_WORK REQUIRED_. Only one stretch of the data below is wanted: the lines from the one with "ring_tags[i], telesNum - firstVal" through the one with "-- ===== input", repeated exactly.

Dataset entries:
★ ★ ★ ★ ★

-- pv_equiv track=rewrite | github.com/ffavela/isonav | isonavScripts/alchemist/binCorComplement.py | getChimAddrFromTelesNum
-- ===== SOURCE A (Python) =====
-- ring_tags = ["1i", "1e", "2i", "2e", "3i", "3e", "4i", "4e", "5i",
--              "5e", "6i", "6e", "7i", "7e", "8i", "8e", "9i", "9e",
--              "S10", "S11", "S12", "S13", "S14", "S15", "S16", "S17",
--              "S18", "S19", "S20", "S21", "S22", "S23", "S24", "S25",
--              "S26"]
--
-- teles_num = [16, 16, 24, 24, 32, 32, 40, 40, 40, 40, 48, 48, 48, 48,
--              48, 48, 48, 48, 32, 32, 32, 32, 32, 32, 32, 32, 32, 32, 32,
--              32, 32, 32, 32, 16, 8]
--
-- def getChimAddrFromTelesNum(telesNum):
--     myStr = ""
--     mySubTel = 0
--     if not 0 <= telesNum < 1192:
--         return myStr, mySubTel
--     firstVal, nextVal = 0, 0
--     myVal = 0
--
--     for i in range(len(teles_num)):
--         nextVal = firstVal+teles_num[i]
--         if firstVal <= telesNum < nextVal:
--             myStr = ring_tags[i]
--             mySubTel = telesNum-firstVal
--             break
--         myVal += 1
--         firstVal = nextVal
--     return myStr, mySubTel
-- ===== SOURCE B (Python) =====
-- from bisect import bisect_right
-- from itertools import accumulate
--
-- ring_tags = ["1i", "1e", "2i", "2e", "3i", "3e", "4i", "4e", "5i",
--              "5e", "6i", "6e", "7i", "7e", "8i", "8e", "9i", "9e",
--              "S10", "S11", "S12", "S13", "S14", "S15", "S16", "S17",
--              "S18", "S19", "S20", "S21", "S22", "S23", "S24", "S25",
--              "S26"]
--
-- teles_num = [16, 16, 24, 24, 32, 32, 40, 40, 40, 40, 48, 48, 48, 48,
--              48, 48, 48, 48, 32, 32, 32, 32, 32, 32, 32, 32, 32, 32, 32,
--              32, 32, 32, 32, 16, 8]
--
-- _prefix = list(accumulate(teles_num))
--
-- def getChimAddrFromTelesNum(telesNum):
--     if not 0 <= telesNum < 1192:
--         return "", 0
--     i = bisect_right(_prefix, telesNum)
--     firstVal = _prefix[i - 1] if i > 0 else 0
--     return ring_tags[i], telesNum - firstVal
-- ===== Notes on version B (the rewrite author's own statement) =====
-- stated objective: idiomatic
-- what changed: Replaces the linear scan that accumulates running bin boundaries with a precomputed prefix-sum table queried by bisect_right (binary search).
import Mathlib
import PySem

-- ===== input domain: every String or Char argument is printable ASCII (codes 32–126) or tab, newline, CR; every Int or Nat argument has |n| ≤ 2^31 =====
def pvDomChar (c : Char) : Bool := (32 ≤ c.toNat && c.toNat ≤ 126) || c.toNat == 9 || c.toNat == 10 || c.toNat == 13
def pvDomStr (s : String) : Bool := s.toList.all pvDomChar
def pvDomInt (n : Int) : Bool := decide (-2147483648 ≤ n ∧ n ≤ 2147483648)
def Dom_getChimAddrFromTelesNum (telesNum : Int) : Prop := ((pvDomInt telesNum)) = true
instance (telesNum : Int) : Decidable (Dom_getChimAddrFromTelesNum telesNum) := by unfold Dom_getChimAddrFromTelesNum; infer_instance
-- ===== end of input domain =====

-- B replaces A's linear accumulate-and-scan with a precomputed prefix-sum table queried
-- by a bisect_right binary search (more idiomatic; same values everywhere).

def pvRingTags : List String :=
  ["1i", "1e", "2i", "2e", "3i", "3e", "4i", "4e", "5i",
   "5e", "6i", "6e", "7i", "7e", "8i", "8e", "9i", "9e",
   "S10", "S11", "S12", "S13", "S14", "S15", "S16", "S17",
   "S18", "S19", "S20", "S21", "S22", "S23", "S24", "S25",
   "S26"]

def pvTelesNumTab : List Int :=
  [16, 16, 24, 24, 32, 32, 40, 40, 40, 40, 48, 48, 48, 48,
   48, 48, 48, 48, 32, 32, 32, 32, 32, 32, 32, 32, 32, 32, 32,
   32, 32, 32, 32, 16, 8]

-- ===== PORT A =====
-- A's for-loop with break: state (firstVal, myVal); falls through to ("", 0) (the
-- unchanged myStr/mySubTel) when the loop finishes without break.
def pvALoop (telesNum : Int) (tab : List Int) (tags : List String) (firstVal myVal : Int) : String × Int :=
  match tab, tags with
  | t :: ts, g :: gs =>
    let nextVal := firstVal + t
    if firstVal ≤ telesNum ∧ telesNum < nextVal then
      (g, telesNum - firstVal)
    else
      pvALoop telesNum ts gs nextVal (myVal + 1)
  | _, _ => ("", 0)

def getChimAddrFromTelesNum (telesNum : Int) : String × Int :=
  if ¬ (0 ≤ telesNum ∧ telesNum < 1192) then ("", 0)
  else pvALoop telesNum pvTelesNumTab pvRingTags 0 0

-- ===== PORT B =====
-- list(accumulate(teles_num)) : running prefix sums (same length as the table)
def pvPrefix : List Int := ((pvTelesNumTab.scanl (· + ·) 0).tail)

def getChimAddrFromTelesNum_alt (telesNum : Int) : String × Int :=
  if ¬ (0 ≤ telesNum ∧ telesNum < 1192) then ("", 0)
  else
    let i := PySem.List.bisectRight pvPrefix telesNum
    let firstVal := if 0 < i then pvPrefix.getD (i - 1) 0 else 0
    (pvRingTags.getD i "", telesNum - firstVal)

-- ===== PRECONDITION & SPEC =====
def Spec_getChimAddrFromTelesNum (telesNum : Int) (out : String × Int) : Prop := out = getChimAddrFromTelesNum_alt telesNum
instance (telesNum : Int) (out : String × Int) : Decidable (Spec_getChimAddrFromTelesNum telesNum out) := by unfold Spec_getChimAddrFromTelesNum; infer_instance

-- ===== CLAIM (what is proved, stated in full; the proofs are below) =====
def Claim_equal_getChimAddrFromTelesNum : Prop := ∀ (telesNum : Int), Dom_getChimAddrFromTelesNum telesNum → Spec_getChimAddrFromTelesNum telesNum (getChimAddrFromTelesNum telesNum)

-- ===== LEMMAS AND PROOFS =====
set_option maxHeartbeats 4000000 in
set_option maxRecDepth 100000 in
lemma pv_key : ∀ n : Fin 1192,
    getChimAddrFromTelesNum (n.val : Int) = getChimAddrFromTelesNum_alt (n.val : Int) := by
  decide

-- ===== VERDICT (by name: the statement is the Claim_ definition above) =====
theorem getChimAddrFromTelesNum_spec : Claim_equal_getChimAddrFromTelesNum := by
  intro t _
  unfold Spec_getChimAddrFromTelesNum
  by_cases h : 0 ≤ t ∧ t < 1192
  · have hn : t = ((⟨t.toNat, by omega⟩ : Fin 1192).val : Int) := by simp; omega
    rw [hn]; exact pv_key _
  · simp only [getChimAddrFromTelesNum, getChimAddrFromTelesNum_alt, h, not_false_iff, if_pos]
theorem pvS_prev (hh : List Int) (i p : Nat) (hpi : p < i)
    (hplt : pvH hh p < pvH hh i)
    (hyp : ∀ k, p < k → k < i → pvH hh i ≤ pvH hh k) :
    pvS hh i = pvS hh p + pvH hh i * ((i : Int) - (p : Int)) := by
  have h1 : ∀ j ∈ Finset.Ico 0 (p+1), pvM hh j i = pvM hh j p := by
    intro j hj
    have hjp : j ≤ p := by have := (Finset.mem_Ico.mp hj).2; omega
    rw [pvM_split hh hjp hpi]
    have hMp1 : pvM hh (p+1) i = pvH hh i :=
      pvM_high hh (by omega) (fun k hk1 hk2 => hyp k (by omega) hk2)
    rw [hMp1]
    exact min_eq_left (le_trans (pvM_le_right hh hjp) (le_of_lt hplt))
  have h2 : ∀ j ∈ Finset.Ico (p+1) (i+1), pvM hh j i = pvH hh i := by
    intro j hj
    obtain ⟨hj1, hj2⟩ := Finset.mem_Ico.mp hj
    exact pvM_high hh (by omega) (fun k hk1 hk2 => hyp k (by omega) hk2)
  rw [pvS, pvS, Finset.range_eq_Ico,
      ← Finset.sum_Ico_consecutive (fun j => pvM hh j i) (Nat.zero_le (p+1)) (by omega : p+1 ≤ i+1),
      Finset.sum_congr rfl h1, Finset.sum_congr rfl h2,
      Finset.sum_const, Nat.card_Ico, nsmul_eq_mul]
  have hc : ((i + 1 - (p + 1) : Nat) : Int) = (i : Int) - (p : Int) := by omega
  rw [hc]
  ring

-- pvCnt facts
theorem pvCnt_getD (hh : List Int) (i p : Nat) (hp : p < hh.length) :
    (pvCnt hh i).getD p 0 = if p < i then pvS hh p else 0 := by
  unfold pvCnt
  rw [List.getD_eq_getElem?_getD]
  simp [hp]

theorem pvCnt_zero (hh : List Int) : pvCnt hh 0 = List.replicate hh.length 0 := by
  unfold pvCnt
  apply List.ext_getElem
  · simp
  · intro n h1 h2
    simp

theorem pvCnt_set (hh : List Int) (i : Nat) (hi : i < hh.length) :
    (pvCnt hh i).set i (pvS hh i) = pvCnt hh (i+1) := by
  apply List.ext_getElem
  · simp [pvCnt]
  · intro n h1 h2
    have hn : n < hh.length := by simpa [pvCnt] using h2
    by_cases hni : n = i
    · subst hni
      simp [pvCnt, List.getElem_set, hn]
    · simp [pvCnt, List.getElem_set, hn, hni]
      by_cases hlt : n < i
      · rw [if_neg (fun h => hni h.symm), if_pos (by omega : n ≤ i), if_pos hlt]
      · rw [if_neg (fun h => hni h.symm), if_neg (by omega : ¬ n ≤ i), if_neg hlt]

-- A's fold invariant
theorem pvFoldA (hh : List Int) :
    ∀ i, i ≤ hh.length →
    (List.range i).foldl (fun (s : List Nat × List Int × Int) k =>
      let stack := pvPopWhile hh (hh.getD k 0) s.1
      let ck : Int := match stack with
        | prev :: _ => s.2.1.getD prev 0 + hh.getD k 0 * ((k : Int) - (prev : Int))
        | [] => hh.getD k 0 * ((k : Int) + 1)
      (k :: stack, s.2.1.set k ck, s.2.2 + ck)) ([], List.replicate hh.length 0, 0)
    = (pvStk hh i, pvCnt hh i, ∑ j ∈ Finset.range i, pvS hh j) := by
  intro i
  induction i with
  | zero => simp [pvStk, pvCnt_zero]
  | succ n ih =>
    intro hle
    rw [List.range_succ, List.foldl_append, ih (by omega)]
    simp only [List.foldl_cons, List.foldl_nil]
    have hstk : pvStk hh (n+1) = n :: pvPopWhile hh (pvH hh n) (pvStk hh n) := rfl
    have hx : hh.getD n 0 = pvH hh n := rfl
    rcases he : pvPopWhile hh (pvH hh n) (pvStk hh n) with _ | ⟨p, rest⟩
    · -- empty stack case
      have hS : pvS hh n = pvH hh n * ((n : Int) + 1) :=
        pvS_noprev hh n (pvPrev_none hh n he)
      simp only [hx, he]
      rw [hstk, he, ← hS, pvCnt_set hh n (by omega), Finset.sum_range_succ]
    · -- prev case
      obtain ⟨hpn, hplt, hyp⟩ := pvPrev_some hh n p rest he
      have hS : pvS hh n = pvS hh p + pvH hh n * ((n : Int) - (p : Int)) :=
        pvS_prev hh n p hpn hplt hyp
      have hcnt : (pvCnt hh n).getD p 0 = pvS hh p := by
        rw [pvCnt_getD hh n p (by omega)]
        simp [hpn]
      simp only [hx, he]
      rw [hstk, he, hcnt, ← hS, pvCnt_set hh n (by omega), Finset.sum_range_succ]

★ ★ ★ ★ ★

_YOUR RESPONSE_.
--     return ring_tags[i], telesNum - firstVal
-- ===== Notes on version B (the rewrite author's own statement) =====
-- stated objective: idiomatic
-- what changed: Replaces the linear scan that accumulates running bin boundaries with a precomputed prefix-sum table queried by bisect_right (binary search).
import Mathlib
import PySem

-- ===== input domain: every String or Char argument is printable ASCII (codes 32–126) or tab, newline, CR; every Int or Nat argument has |n| ≤ 2^31 =====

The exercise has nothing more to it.